In practice, systems thinking means looking beyond your project’s red line to see how it can help the wider area, and its current and future communities, to thrive. Could you create high-quality green space linked with better public transport, helping reduce air pollution? Could you daylight a river, integrating water management, public realm, flood resilience and community wellbeing? Could you provide community facilities? Could you connect soft landscaping to existing habitats, boosting biodiversity and linking into blue networks? Could you collect rainwater to reduce irrigation needs, and use the system to educate local schools and residents on water efficiency? Everyone has a role and that can be as simple as using the following question to inform designs: how can this project/plan/proposal create the greatest positive impact for the whole system it sits within?

 

Our environment is like the human body – everything is connected. You can treat it as a set of isolated parts, or you can consider the whole system and how to improve it.

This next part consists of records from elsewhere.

-- pv_equiv track=rewrite | github.com/Oswzar/Type-Correction | src/model/bert_corrector.py | _collect_left_context
-- ===== SOURCE A (Python) =====
-- from typing import List, Optional, Tuple
--
-- def _collect_left_context(tokens: List[str], index: int, max_words: int = 8) -> str:
--     """Collect up to max_words of left context."""
--     words = []
--     for token in reversed(tokens[:index]):
--         if token.isalpha():
--             words.append(token)
--             if len(words) >= max_words:
--                 break
--     return " ".join(reversed(words))
-- ===== SOURCE B (Python) =====
-- from typing import List
--
-- def _collect_left_context(tokens: List[str], index: int, max_words: int = 8) -> str:
--     """Collect up to max_words of left context."""
--     if max_words <= 0:
--         return ""
--     alpha = [t for t in tokens[:index] if t.isalpha()]
--     return " ".join(alpha[-max_words:])
-- ===== Notes on version B (the rewrite author's own statement) =====
-- stated objective: simpler
-- what changed: B replaces the reverse bounded scan with early break by a forward filter of alphabetic tokens followed by a negative-tail slice and join.
-- intended difference: When max_words <= 0 and tokens[:index] contains an alphabetic token, A still returns the rightmost such token (it appends before testing the cap) while B returns the empty string, which is the intended value since at most 0 words were requested. — e.g. on _collect_left_context(["a"], 1, 0): A returns "a", B returns ""
import Mathlib
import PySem

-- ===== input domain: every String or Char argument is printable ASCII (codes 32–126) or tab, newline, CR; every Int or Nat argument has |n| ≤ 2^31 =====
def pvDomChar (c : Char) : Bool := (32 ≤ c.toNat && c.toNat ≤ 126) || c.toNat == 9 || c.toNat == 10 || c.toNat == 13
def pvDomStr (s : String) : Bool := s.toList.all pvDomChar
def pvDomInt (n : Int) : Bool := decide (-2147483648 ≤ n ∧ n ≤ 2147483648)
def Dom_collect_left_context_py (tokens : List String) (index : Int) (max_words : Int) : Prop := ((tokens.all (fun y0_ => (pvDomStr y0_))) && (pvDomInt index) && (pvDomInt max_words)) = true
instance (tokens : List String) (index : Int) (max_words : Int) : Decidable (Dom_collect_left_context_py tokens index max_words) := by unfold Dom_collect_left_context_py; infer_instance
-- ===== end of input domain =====

-- B replaces A's reverse bounded scan with early break by a forward filter plus tail slice;
-- outside D_ (max_words ≤ 0 with an alphabetic token present) the return values are proved equal.

-- ===== PORT A =====
-- the 'for token in reversed(tokens[:index])' loop with its break, accumulator = words
def collect_left_context_goA (max_words : Int) : List String → List String → List String
  | [], words => words
  | t :: ts, words =>
    if PySem.Str.strIsalpha t then
      let words' := words ++ [t]
      if (words'.length : Int) ≥ max_words then words'
      else collect_left_context_goA max_words ts words'
    else collect_left_context_goA max_words ts words

def collect_left_context_py (tokens : List String) (index : Int) (max_words : Int) : String :=
  PySem.Str.join " "
    ((collect_left_context_goA max_words
        (PySem.List.slice tokens none (some index)).reverse []).reverse)

-- ===== PORT B =====
def collect_left_context_py_alt (tokens : List String) (index : Int) (max_words : Int) : String :=
  if max_words ≤ 0 then ""
  else
    let alpha := (PySem.List.slice tokens none (some index)).filter PySem.Str.strIsalpha
    PySem.Str.join " " (PySem.List.slice alpha (some (-max_words)) none)

-- ===== PRECONDITION & SPEC =====
-- When max_words ≤ 0 and tokens[:index] contains an alphabetic token, A still returns the
-- rightmost such token (it appends before testing the cap) while B returns "", the intended
-- value since at most 0 words were requested.
def D_collect_left_context_py (tokens : List String) (index : Int) (max_words : Int) : Prop :=
  max_words ≤ 0 ∧ ∃ i : Fin tokens.length,
    (i : Int) < (if index < 0 then index + tokens.length else index) ∧
    PySem.Str.strIsalpha (tokens.get i) = true
instance (tokens : List String) (index : Int) (max_words : Int) : Decidable (D_collect_left_context_py tokens index max_words) := by unfold D_collect_left_context_py; infer_instance

def Spec_collect_left_context_py (tokens : List String) (index : Int) (max_words : Int) (out : String) : Prop := ¬ D_collect_left_context_py tokens index max_words → out = collect_left_context_py_alt tokens index max_words
instance (tokens : List String) (index : Int) (max_words : Int) (out : String) : Decidable (Spec_collect_left_context_py tokens index max_words out) := by unfold Spec_collect_left_context_py; infer_instance

def pvDiffWitness_collect_left_context_py : List String × Int × Int := (["a"], 1, 0)
def pvDiffWitnessOut_collect_left_context_py : String × String := ("a", "")

-- ===== CLAIM (what is proved, stated in full; the proofs are below) =====
def Claim_unchanged_collect_left_context_py : Prop := ∀ (tokens : List String) (index : Int) (max_words : Int), Dom_collect_left_context_py tokens index max_words → Spec_collect_left_context_py tokens index max_words (collect_left_context_py tokens index max_words)
def Claim_changed_collect_left_context_py : Prop := Dom_collect_left_context_py (pvDiffWitness_collect_left_context_py.1) (pvDiffWitness_collect_left_context_py.2.1) (pvDiffWitness_collect_left_context_py.2.2) ∧ D_collect_left_context_py (pvDiffWitness_collect_left_context_py.1) (pvDiffWitness_collect_left_context_py.2.1) (pvDiffWitness_collect_left_context_py.2.2) ∧ collect_left_context_py (pvDiffWitness_collect_left_context_py.1) (pvDiffWitness_collect_left_context_py.2.1) (pvDiffWitness_collect_left_context_py.2.2) = pvDiffWitnessOut_collect_left_context_py.1 ∧ collect_left_context_py_alt (pvDiffWitness_collect_left_context_py.1) (pvDiffWitness_collect_left_context_py.2.1) (pvDiffWitness_collect_left_context_py.2.2) = pvDiffWitnessOut_collect_left_context_py.2 ∧ pvDiffWitnessOut_collect_left_context_py.1 ≠ pvDiffWitnessOut_collect_left_context_py.2
def Claim_exact_collect_left_context_py : Prop := ∀ (tokens : List String) (index : Int) (max_words : Int), Dom_collect_left_context_py tokens index max_words → D_collect_left_context_py tokens index max_words → collect_left_context_py tokens index max_words ≠ collect_left_context_py_alt tokens index max_words

-- ===== LEMMAS AND PROOFS =====

-- tokens[:index] as a take, for either sign of index
theorem pySliceTo_eq_take (xs : List String) (index : Int) :
    PySem.List.slice xs none (some index)
      = xs.take (if index < 0 then (index + xs.length).toNat else index.toNat) := by
  by_cases h : index < 0
  · rw [if_pos h]
    have hk : 0 < (-index).toNat := by omega
    have he : index = -(((-index).toNat : Nat) : Int) := by omega
    rw [he, PySem.List.slice_to_neg_natCast xs _ hk]
    congr 1
    omega
  · rw [if_neg h, PySem.List.slice_to xs (by omega : (0:Int) ≤ index)]

theorem any_take_iff (p : String → Bool) (xs : List String) (n : Nat) :
    (xs.take n).any p = true ↔ ∃ i : Fin xs.length, (i : Nat) < n ∧ p (xs.get i) = true := by
  rw [List.any_eq_true]
  constructor
  · rintro ⟨x, hx, hp⟩
    obtain ⟨i, hi, hget⟩ := List.mem_take_iff_getElem.mp hx
    refine ⟨⟨i, lt_of_lt_of_le hi (Nat.min_le_right _ _)⟩, lt_of_lt_of_le hi (Nat.min_le_left _ _), ?_⟩
    simpa [List.get_eq_getElem, hget] using hp
  · rintro ⟨⟨i, hlen⟩, hin, hp⟩
    exact ⟨xs.get ⟨i, hlen⟩, List.mem_take_iff_getElem.mpr ⟨i, lt_min hin hlen, by simp⟩, hp⟩

-- the membership condition of D_ characterises 'tokens[:index] contains an alphabetic token'
theorem slice_any_iff (tokens : List String) (index : Int) :
    (PySem.List.slice tokens none (some index)).any PySem.Str.strIsalpha = true ↔
      ∃ i : Fin tokens.length,
        (i : Int) < (if index < 0 then index + tokens.length else index) ∧
        PySem.Str.strIsalpha (tokens.get i) = true := by
  rw [pySliceTo_eq_take, any_take_iff]
  constructor
  · rintro ⟨i, hin, hp⟩
    refine ⟨i, ?_, hp⟩
    split at hin <;> split <;> omega
  · rintro ⟨i, hin, hp⟩
    refine ⟨i, ?_, hp⟩
    have := i.isLt
    split at hin <;> split <;> omega

-- A's loop, started below the cap K = max(max_words, 1), collects the next (K - |words|) alphabetic tokens.
theorem collect_left_context_goA_eq (max_words : Int) (K : Nat)
    (hK : K = (max max_words 1).toNat) :
    ∀ (l words : List String), words.length < K →
      collect_left_context_goA max_words l words
        = words ++ (l.filter PySem.Str.strIsalpha).take (K - words.length) := by
  intro l
  induction l with
  | nil => intro words _; simp [collect_left_context_goA]
  | cons t ts ih =>
    intro words hw
    by_cases ha : PySem.Str.strIsalpha t
    · simp only [collect_left_context_goA, ha, if_pos, List.filter_cons_of_pos]
      by_cases hb : ((words ++ [t]).length : Int) ≥ max_words
      · have hlen : (words ++ [t]).length = K := by
          simp at hb ⊢; omega
        rw [if_pos hb]
        have : K - words.length = 1 := by simp at hlen; omega
        simp [this]
      · rw [if_neg hb]
        have hlt : (words ++ [t]).length < K := by
          simp at hb ⊢; omega
        rw [ih (words ++ [t]) hlt]
        have h1 : K - (words ++ [t]).length = K - words.length - 1 := by simp; omega
        have h2 : K - words.length = (K - words.length - 1) + 1 := by omega
        rw [h1, h2, List.take_succ_cons]
        simp
    · have hstep : collect_left_context_goA max_words (t :: ts) words
          = collect_left_context_goA max_words ts words := by
        simp only [collect_left_context_goA]
        rw [if_neg ha]
      rw [hstep, ih words hw, List.filter_cons_of_neg (by simpa using ha)]

-- taking K from the reverse, then reversing, is dropping all but the last K
theorem take_reverse_reverse {α : Type} (xs : List α) (K : Nat) :
    (xs.reverse.take K).reverse = xs.drop (xs.length - K) := by
  induction xs with
  | nil => simp
  | cons x t ih =>
    by_cases h : t.length < K
    · have h1 : (x :: t).length ≤ K := by simp; omega
      rw [List.take_of_length_le (by simpa using h1), List.reverse_reverse]
      have h2 : (x :: t).length - K = 0 := by omega
      rw [h2, List.drop_zero]
    · have : (x :: t).reverse.take K = t.reverse.take K := by
        rw [List.reverse_cons, List.take_append_of_le_length (by simpa using Nat.le_of_not_lt h)]
      rw [this, ih]
      have : (x :: t).length - K = (t.length - K) + 1 := by simp; omega
      rw [this, List.drop_succ_cons]

-- A's result in closed form: the last K = max(max_words, 1) alphabetic tokens of tokens[:index], joined.
theorem collect_left_context_py_closed (tokens : List String) (index : Int) (max_words : Int) :
    collect_left_context_py tokens index max_words
      = PySem.Str.join " "
          (((PySem.List.slice tokens none (some index)).filter PySem.Str.strIsalpha).drop
            (((PySem.List.slice tokens none (some index)).filter PySem.Str.strIsalpha).length
              - (max max_words 1).toNat)) := by
  unfold collect_left_context_py
  set s := PySem.List.slice tokens none (some index) with hs
  set K : Nat := (max max_words 1).toNat with hKdef
  have hK1 : 1 ≤ K := by rw [hKdef]; omega
  rw [collect_left_context_goA_eq max_words K rfl s.reverse [] (by simpa using hK1)]
  simp only [List.nil_append, List.length_nil, Nat.sub_zero]
  rw [show List.filter PySem.Str.strIsalpha s.reverse
        = (s.filter PySem.Str.strIsalpha).reverse from List.filter_reverse]
  rw [take_reverse_reverse]

theorem collect_left_context_py_spec : Claim_unchanged_collect_left_context_py := by
  intro tokens index max_words _ hD
  rw [collect_left_context_py_closed]
  unfold collect_left_context_py_alt
  set s := PySem.List.slice tokens none (some index) with hs
  set F := s.filter PySem.Str.strIsalpha with hF
  by_cases hm : max_words ≤ 0
  · have hFnil : F = [] := by
      have hna : ¬ s.any PySem.Str.strIsalpha = true := by
        intro h
        exact hD ⟨hm, (slice_any_iff tokens index).mp (hs ▸ h)⟩
      rw [hF]
      simpa [List.filter_eq_nil_iff, List.any_eq_true] using hna
    rw [if_pos hm, hFnil]
    simp [PySem.Str.join]
  · rw [if_neg hm]
    have hm1 : 1 ≤ max_words := by omega
    set K : Nat := max_words.toNat with hKdef
    have hmax : (max max_words 1).toNat = K := by omega
    have hcast : -max_words = -(K : Int) := by omega
    rw [hmax, hcast]
    show PySem.Str.join " " (List.drop (F.length - K) F)
        = PySem.Str.join " " (PySem.List.slice F (some (-(K : Int))) none)
    rw [PySem.List.slice_from_neg_natCast F K (by omega)]

theorem collect_left_context_py_changed : Claim_changed_collect_left_context_py := by
  unfold Claim_changed_collect_left_context_py; decide

-- join " " of the singleton left by dropping all but the last element is that element, which is
-- nonempty whenever strIsalpha holds of it
theorem drop_length_sub_one_singleton {α : Type} (xs : List α) (h : xs ≠ []) :
    ∃ t, t ∈ xs ∧ xs.drop (xs.length - 1) = [t] := by
  induction xs with
  | nil => exact absurd rfl h
  | cons x t ih =>
    cases t with
    | nil => exact ⟨x, by simp, by simp⟩
    | cons y u =>
      obtain ⟨t0, hm, he⟩ := ih (by simp)
      refine ⟨t0, List.mem_cons_of_mem _ hm, ?_⟩
      have hlen : (x :: y :: u).length - 1 = ((y :: u).length - 1) + 1 := by simp
      rw [hlen, List.drop_succ_cons, he]

theorem strIsalpha_ne_empty (t : String) (h : PySem.Str.strIsalpha t = true) : t ≠ "" := by
  intro he
  rw [he] at h
  exact absurd h (by decide)

theorem collect_left_context_py_tight : Claim_exact_collect_left_context_py := by
  intro tokens index max_words _ hD
  obtain ⟨hm, hex⟩ := hD
  have hany : (PySem.List.slice tokens none (some index)).any PySem.Str.strIsalpha = true :=
    (slice_any_iff tokens index).mpr hex
  rw [collect_left_context_py_closed]
  unfold collect_left_context_py_alt
  rw [if_pos hm]
  set s := PySem.List.slice tokens none (some index) with hs
  set F := s.filter PySem.Str.strIsalpha with hF
  have hFne : F ≠ [] := by
    rw [hF]
    simp only [ne_eq, List.filter_eq_nil_iff]
    intro hall
    rcases List.any_eq_true.mp hany with ⟨t, ht, hta⟩
    exact hall t ht hta
  have hmax : (max max_words 1).toNat = 1 := by omega
  obtain ⟨t, htmem, heq⟩ := drop_length_sub_one_singleton F hFne
  rw [hmax, heq]
  have hta : PySem.Str.strIsalpha t = true := by
    have := htmem
    rw [hF] at this
    exact (List.mem_filter.mp this).2
  have hne := strIsalpha_ne_empty _ hta
  simpa [PySem.Str.join] using hne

When we aim to get fit, as well as exercise we need to consider nutrition, hydration, environmental conditions and sleep. The environment is no different: we must consider people, water, energy, biodiversity, culture, heritage, community, movement, food security, waste and transport. Importantly, we have to seek to understand how these elements interrelate.

When you map and value these connections, the best solutions often reveal themselves. Systems thinking doesn’t just make better projects – it creates places that work harder for people and nature, now and in the future. It also tends to create better-connected communities, which are far more resilient to deal with the effects of climate change.

 

Systems thinking is ultimately about shifting our perspective, from asking ‘What do we need to deliver?’ to ‘What future can we help shape?’ It invites us to see projects not as endpoints but as catalysts for positive change that ripple far beyond their boundaries. By thinking in systems, we design not just for today’s needs but for people, places and the planet for generations to come.